In this case report the histological findings of the first biopsies gave three potential differential diagnoses: ACC, PLGA and BCA. The basaloid appearance of the tissue would have been characteristic for ACC but the low proliferation index demonstrated with MIB1 immunohistochemical staining gave no support to this diagnosis. The appearance and location in the tongue base would have been unusual for PLGA. Nevertheless, immunohistochemistry and low proliferation index could have been consistent with this diagnosis. An adenoma with a predominant differentiation of basal cells was considered as a third differential diagnosis. No definite tumour invasion could be assessed microscopically. Therefore, no histological evidence of a malignancy could be confirmed as the key determining factor in establishing the malignant nature of a salivary gland tumour is the demonstration of an infiltrative margin. However, this is known to be more difficult in biopsies where it may not be possible to obtain a precise diagnosis.3
In this case, immunohistochemical stainings were unhelpful and did not differentiate between the differential diagnoses named above. The possible diagnosis of basal cell adenocarcinoma (BCAC) was not considered, although it is well documented that neither immunohistochemical methods nor ultrastructural characteristics do distinguish between BCAC and BCA.4
However, even though no tumour invasion could be demonstrated, the clinical presentation was that of a malignant tumour. The general consensus at the multidisciplinary team meeting was strongly in favour of malignant disease. The tumour had grown rapidly, was painful and completely occluding the pharynx requiring an emergency tracheostomy. The enlarged cervical lymph nodes and the nodular opacity in the left lung were suggestive of metastatic disease. The size of the tumour, measuring more than 4 cm in diameter, indicated a high clinical stage of tumour. Although tumour grading was not available, a poor outcome was suggested considering the relative importance of stage versus grade in minor salivary gland tumours.5
Treatment options were discussed and surgery would have been the preferred approach if the patient's health and fitness had allowed. Alternatively, radiotherapy was considered based on evidence from previous studies6
of patients receiving radiotherapy alone for minor salivary gland carcinomas. These demonstrated long-term local tumour control especially in patients unfit for surgery. In this case, as the clinical findings had much improved without starting any treatment, the decision was made to observe and follow the patient up at regular intervals.

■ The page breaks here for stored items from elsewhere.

-- pv_equiv track=rewrite | github.com/northpoleforce/light-map-navigation | src/delivery_benchmark/get_house_number_position.py | replace_model_names
-- ===== SOURCE A (Python) =====
-- def replace_model_names(models):
--     replaced_models = []
--     for model_name, _ in models:
--         if 'text_model1' in model_name:
--             replaced_models.append('unit1')
--         elif 'text_model2' in model_name:
--             replaced_models.append('unit2')
--         elif 'text_model3' in model_name:
--             replaced_models.append('unit3')
--         else:
--             replaced_models.append(model_name)
--     return replaced_models
-- ===== SOURCE B (Python) =====
-- def replace_model_names(models):
--     # Pattern-major staged rewriting: one full pass over the list per pattern,
--     # carrying (name, done) cells so earlier passes shadow later ones.
--     cells = [(name, False) for name, _ in models]
--     for d in (1, 2, 3):
--         sub = 'text_model' + str(d)
--         cells = [('unit' + str(d), True) if not done and sub in name else (name, done)
--                  for name, done in cells]
--     return [name for name, _ in cells]
-- ===== Notes on version B (the rewrite author's own statement) =====
-- stated objective: alternative
-- what changed: Inverts the loop nesting: instead of A's item-major single pass with an if/elif chain, B makes one staged pass over the whole list per pattern (pattern-major), rewriting undone (name, done) cells; earlier passes mark cells done so later patterns cannot override, which reproduces A's first-match-wins order.
import Mathlib
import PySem

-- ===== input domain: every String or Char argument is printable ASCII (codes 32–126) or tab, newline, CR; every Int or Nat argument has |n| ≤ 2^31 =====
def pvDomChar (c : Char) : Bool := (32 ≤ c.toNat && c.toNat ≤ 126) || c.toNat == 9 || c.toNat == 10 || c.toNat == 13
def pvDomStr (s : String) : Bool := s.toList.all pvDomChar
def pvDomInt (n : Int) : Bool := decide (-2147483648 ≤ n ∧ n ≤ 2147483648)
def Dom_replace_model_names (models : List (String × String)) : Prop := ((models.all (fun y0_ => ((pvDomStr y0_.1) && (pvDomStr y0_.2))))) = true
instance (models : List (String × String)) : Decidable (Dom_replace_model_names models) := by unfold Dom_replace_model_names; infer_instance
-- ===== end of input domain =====

-- B inverts the loop nesting: one staged pass over the whole list per pattern (pattern-major),
-- with done-marks so earlier passes shadow later ones; same result as A's item-major if/elif pass.
-- ===== PORT A =====
def replace_model_names (models : List (String × String)) : List String :=
  models.foldl (fun replaced_models p =>
    let model_name := p.1
    if PySem.Str.isIn "text_model1" model_name then replaced_models ++ ["unit1"]
    else if PySem.Str.isIn "text_model2" model_name then replaced_models ++ ["unit2"]
    else if PySem.Str.isIn "text_model3" model_name then replaced_models ++ ["unit3"]
    else replaced_models ++ [model_name]) []

-- ===== PORT B =====
-- one staged pass of Source B's inner comprehension, for pattern number d
def rmn_pass (d : Int) (cells : List (String × Bool)) : List (String × Bool) :=
  cells.map (fun c =>
    if !c.2 && PySem.Str.isIn ("text_model" ++ PySem.Int.toStr d) c.1
    then ("unit" ++ PySem.Int.toStr d, true) else c)

def replace_model_names_alt (models : List (String × String)) : List String :=
  (([1, 2, 3] : List Int).foldl (fun cells d => rmn_pass d cells)
    (models.map (fun p => (p.1, false)))).map Prod.fst

-- ===== PRECONDITION & SPEC =====
def Spec_replace_model_names (models : List (String × String)) (out : List String) : Prop := out = replace_model_names_alt models
instance (models : List (String × String)) (out : List String) : Decidable (Spec_replace_model_names models out) := by unfold Spec_replace_model_names; infer_instance

-- ===== CLAIM (what is proved, stated in full; the proofs are below) =====
def Claim_equal_replace_model_names : Prop := ∀ (models : List (String × String)), Dom_replace_model_names models → Spec_replace_model_names models (replace_model_names models)

-- ===== LEMMAS AND PROOFS =====

lemma rmn_A_step (acc : List String) (l : List (String × String)) :
    l.foldl (fun replaced_models p =>
      let model_name := p.1
      if PySem.Str.isIn "text_model1" model_name then replaced_models ++ ["unit1"]
      else if PySem.Str.isIn "text_model2" model_name then replaced_models ++ ["unit2"]
      else if PySem.Str.isIn "text_model3" model_name then replaced_models ++ ["unit3"]
      else replaced_models ++ [model_name]) acc
      = acc ++ l.map (fun p =>
          if PySem.Str.isIn "text_model1" p.1 then "unit1"
          else if PySem.Str.isIn "text_model2" p.1 then "unit2"
          else if PySem.Str.isIn "text_model3" p.1 then "unit3"
          else p.1) := by
  induction l generalizing acc with
  | nil => simp
  | cons h t ih =>
    simp only [List.foldl_cons, List.map_cons, ih]
    cases h1 : PySem.Str.isIn "text_model1" h.1 <;>
      cases h2 : PySem.Str.isIn "text_model2" h.1 <;>
        cases h3 : PySem.Str.isIn "text_model3" h.1 <;>
          simp only [h1, h2, h3, Bool.false_eq_true, if_true, if_false,
            List.append_assoc, List.singleton_append]

lemma rmn_sub1 : ("text_model" ++ PySem.Int.toStr 1) = "text_model1" := by decide
lemma rmn_sub2 : ("text_model" ++ PySem.Int.toStr 2) = "text_model2" := by decide
lemma rmn_sub3 : ("text_model" ++ PySem.Int.toStr 3) = "text_model3" := by decide
lemma rmn_unit1 : ("unit" ++ PySem.Int.toStr 1) = "unit1" := by decide
lemma rmn_unit2 : ("unit" ++ PySem.Int.toStr 2) = "unit2" := by decide
lemma rmn_unit3 : ("unit" ++ PySem.Int.toStr 3) = "unit3" := by decide

lemma rmn_B_eval (models : List (String × String)) :
    replace_model_names_alt models = models.map (fun p =>
      if PySem.Str.isIn "text_model1" p.1 then "unit1"
      else if PySem.Str.isIn "text_model2" p.1 then "unit2"
      else if PySem.Str.isIn "text_model3" p.1 then "unit3"
      else p.1) := by
  unfold replace_model_names_alt
  simp only [List.foldl_cons, List.foldl_nil, rmn_pass, List.map_map]
  refine List.map_congr_left ?_
  intro p _
  simp only [Function.comp, rmn_sub1, rmn_sub2, rmn_sub3, rmn_unit1, rmn_unit2, rmn_unit3,
    PySem.Str.isIn]
  by_cases h1 : PySem.Chars.isIn ['t','e','x','t','_','m','o','d','e','l','1'] p.1.toList = true
  · simp [h1]
  · by_cases h2 : PySem.Chars.isIn ['t','e','x','t','_','m','o','d','e','l','2'] p.1.toList = true
    · simp [h1, h2]
    · by_cases h3 : PySem.Chars.isIn ['t','e','x','t','_','m','o','d','e','l','3'] p.1.toList = true
      · simp [h1, h2, h3]
      · simp [h1, h2, h3]

-- ===== VERDICT (by name: the statement is the Claim_ definition above) =====
theorem replace_model_names_spec : Claim_equal_replace_model_names := by
  intro models _
  show _ = _
  rw [rmn_B_eval]
  simpa [replace_model_names] using rmn_A_step [] models
-- pv_equiv track=rewrite | github.com/oscarlaird/vocabulary-extractor | src/vocabulary-extractor/__init__.py | getlemmas
-- ===== SOURCE A (Python) =====
-- def getlemmas(word): #get lemmas from a word
--     word=word.lower()
--     lemmas = [word,]
--
--     prefix2 = word[:2] #prefixes
--     prefix3 = word[:3]
--     if prefix2 in ['re','un','in','im','dis']:
--         lemmas.extend(getlemmas(word[2:]))
--     elif prefix3 == 'dis':
--         lemmas.extend(getlemmas(word[3:]))
--
--     suffix1 = word[-1:] #suffixes
--     suffix2 = word[-2:]
--     suffix3 = word[-3:]
--     suffix4 = word[-4:]
--     suffix5 = word[-5:]
--     if suffix5 in ['iness','iment','iless']: #5
--         lemmas.extend(getlemmas(word[:-5]+'y'))
--     elif suffix5=='ility':
--         lemmas.extend(getlemmas(word[:-5]+'le'))
--     if suffix4 in ['ness','ment','like','less']: #4
--         lemmas.extend(getlemmas(word[:-4]))
--     elif suffix4=='able':
--         lemmas.extend(getlemmas(word[:-4]))
--         lemmas.extend(getlemmas(word[:-4]+'e'))
--     elif suffix4 in ['iful','iest']:
--         lemmas.extend(getlemmas(word[:-4]+'y'))
--     if suffix3=='ing': #3
--         lemmas.extend(getlemmas(word[:-3]))
--         lemmas.extend(getlemmas(word[:-3]+'e'))
--     if suffix3 in ['ful','ist','est']:
--         lemmas.extend(getlemmas(word[:-3]))
--     elif suffix3=='ily':
--         lemmas.extend(getlemmas(word[:-3]+'y'))
--     if suffix2 in ['es','al']: #2
--         lemmas.extend(getlemmas(word[:-2]))
--     elif suffix2 in ['ly','ed','er']:
--         lemmas.extend(getlemmas(word[:-2]))
--         lemmas.extend(getlemmas(word[:-2]+'e'))
--     if suffix1=='s': #1
--         lemmas.extend(getlemmas(word[:-1]))
--
--     return sorted(lemmas,key=len) #return lemmas (no duplicates)
-- ===== SOURCE B (Python) =====
-- # Table-driven rewrite: the affix rules live in data tables; an explicit LIFO
-- # worklist replaces the recursion, and one final stable length sort replaces
-- # the per-level re-sorting.
--
-- # Prefix rules, tried in order; the first whose probe matches fires.
-- # (probe_length, pattern): match is word[:probe_length] == pattern.
-- # (2, 'dis') reproduces A's dead membership test of word[:2] against 'dis'.
-- PREFIX_RULES = [(2, 're'), (2, 'un'), (2, 'in'), (2, 'im'), (2, 'dis'), (3, 'dis')]
--
-- # Suffix rule groups; within a group the first matching pattern fires
-- # (the if/elif grouping of A), and each group is tried independently.
-- # (pattern, additions): each addition yields the child word[:-len(pattern)] + addition.
-- SUFFIX_GROUPS = [
--     [('iness', ['y']), ('iment', ['y']), ('iless', ['y']), ('ility', ['le'])],
--     [('ness', ['']), ('ment', ['']), ('like', ['']), ('less', ['']),
--      ('able', ['', 'e']), ('iful', ['y']), ('iest', ['y'])],
--     [('ing', ['', 'e'])],
--     [('ful', ['']), ('ist', ['']), ('est', ['']), ('ily', ['y'])],
--     [('es', ['']), ('al', ['']), ('ly', ['', 'e']), ('ed', ['', 'e']), ('er', ['', 'e'])],
--     [('s', [''])],
-- ]
--
--
-- def _children(word):
--     out = []
--     for probe, pat in PREFIX_RULES:
--         if word[:probe] == pat:
--             out.append(word[probe:])
--             break
--     for group in SUFFIX_GROUPS:
--         for pat, adds in group:
--             if word[-len(pat):] == pat:
--                 for add in adds:
--                     out.append(word[:-len(pat)] + add)
--                 break
--     return out
--
--
-- def getlemmas(word):
--     stack = [word.lower()]
--     results = []
--     while stack:
--         w = stack.pop()
--         results.append(w)
--         for child in reversed(_children(w)):
--             stack.append(child)
--     return sorted(results, key=len)
-- ===== Notes on version B (the rewrite author's own statement) =====
-- stated objective: alternative
-- what changed: Replaces A's hard-coded recursive if/elif cascade (which re-sorts the lemma list at every recursive call) with a data-driven rule table interpreted by a generic first-match scanner, an explicit-stack pre-order worklist instead of recursion, and a single final stable length sort.
import Mathlib
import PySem
-- while no file matched head yet but some later file does, the fold ends at index 0 with the last head-match
theorem foldB_reach_zero (lw : String) (lrest : List String) (files : List String)
    (b : Option (Nat × String))
    (hb : b = none ∨ ∃ j g, b = some (j, g) ∧ 0 < j)
    (hex : ∃ f ∈ files, PySem.Str.lower f = lw) (h : String)
    (hfind : files.reverse.find? (fun x => PySem.Str.lower x == lw) = some h) :
    files.foldl (updB (lw :: lrest)) b = some (0, h) := by
  induction files generalizing b with
  | nil => exact absurd hex (by simp)
  | cons f rest ih =>
    simp only [List.foldl_cons]
    by_cases hf : PySem.Str.lower f = lw
    · have hidx := idx_head lw lrest f hf
      have hstep : updB (lw :: lrest) b f = some (0, f) := by
        rcases hb with hb | ⟨j, g, hb, hj⟩
        · rw [hb]; exact updB_idx_none _ _ 0 hidx
        · rw [hb, updB_idx_some _ _ 0 j g hidx, if_pos (Nat.zero_le j)]
      rw [hstep, foldB_zero]
      have heq : (f :: rest).reverse.find? (fun x => PySem.Str.lower x == lw)
          = some (match rest.reverse.find? (fun x => PySem.Str.lower x == lw) with
                  | some h' => h' | none => f) := by
        simp only [List.reverse_cons, List.find?_append, find?_single_pos lw f hf]
        cases h' : rest.reverse.find? (fun x => PySem.Str.lower x == lw)
        · simp
        · simp
      rw [heq] at hfind
      injection hfind with hfind
      rw [← hfind]
    · have hrest : ∃ x ∈ rest, PySem.Str.lower x = lw := by
        rcases hex with ⟨x, hx, hxl⟩
        rcases List.mem_cons.mp hx with rfl | hx
        · exact absurd hxl hf
        · exact ⟨x, hx, hxl⟩
      have hfind' : rest.reverse.find? (fun x => PySem.Str.lower x == lw) = some h := by
        rw [List.reverse_cons, List.find?_append, find?_single_neg lw f hf] at hfind
        cases hy : rest.reverse.find? (fun x => PySem.Str.lower x == lw) with
        | none => rw [hy] at hfind; simp at hfind
        | some y => rw [hy] at hfind; simpa using hfind
      have hb' : updB (lw :: lrest) b f = none ∨
          ∃ j g, updB (lw :: lrest) b f = some (j, g) ∧ 0 < j := by
        cases hi : PySem.List.index? lrest (PySem.Str.lower f) with
        | none =>
          have h2 : PySem.List.index? (lw :: lrest) (PySem.Str.lower f) = none := by
            rw [idx_tail lw lrest f hf, hi]; rfl
          rw [updB_no_idx _ _ h2]
          exact hb
        | some i =>
          have h2 : PySem.List.index? (lw :: lrest) (PySem.Str.lower f) = some (i + 1) := by
            rw [idx_tail lw lrest f hf, hi]; rfl
          right
          rcases hb with hb | ⟨j, g, hb, hj⟩
          · exact ⟨i + 1, f, by rw [hb]; exact updB_idx_none _ _ (i + 1) h2, by omega⟩
          · by_cases hij : i + 1 ≤ j
            · exact ⟨i + 1, f, by rw [hb, updB_idx_some _ _ (i + 1) j g h2, if_pos hij], by omega⟩
            · exact ⟨j, g, by rw [hb, updB_idx_some _ _ (i + 1) j g h2, if_neg hij], hj⟩
      exact ih _ hb' hrest hfind'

When the first biopsies were taken, a surgical trauma occurred that might have led to a change in blood supply resulting in tumour necrosis. This represents one of many mechanisms thought to be responsible for spontaneous remission of cancer.7
In 1935 spontaneous regression of a carcinoma of the tongue after biopsy was reported by David Roxburgh.8
However, without a confirmed histological diagnosis of malignancy, our case did not fulfil the strict criteria of spontaneous regression of a cancer defined by Everson and Cole in 1956. They postulated spontaneous regression of cancer to be a partial or complete disappearance of a malignant tumour in the absence of all treatment, or in the presence of treatment that is considered inadequate to exert a significant influence on neoplastic disease.9
In our case, a second attempt to biopsy the lesion was unsuccessful and no further tissues samples were taken at the postmortem examination; hence, the exact nature of the tumour, as well as the mechanism leading to its regression, remain uncertain. Histological distinction between benign and malignant basaloid neoplastic proliferations of the salivary glands is difficult and may, ultimately, rely on the demonstration of an infiltrative growth pattern or perineural invasion.
- Difficulties in establishing a histological diagnosis from fragmented biopsies.
- Immunohistochemical stainings may not be helpful in differentiating between benign and malignant minor salivary tumours.
- The process of taking a biopsy may alter blood supply to a tumour and may contribute to tumour regression.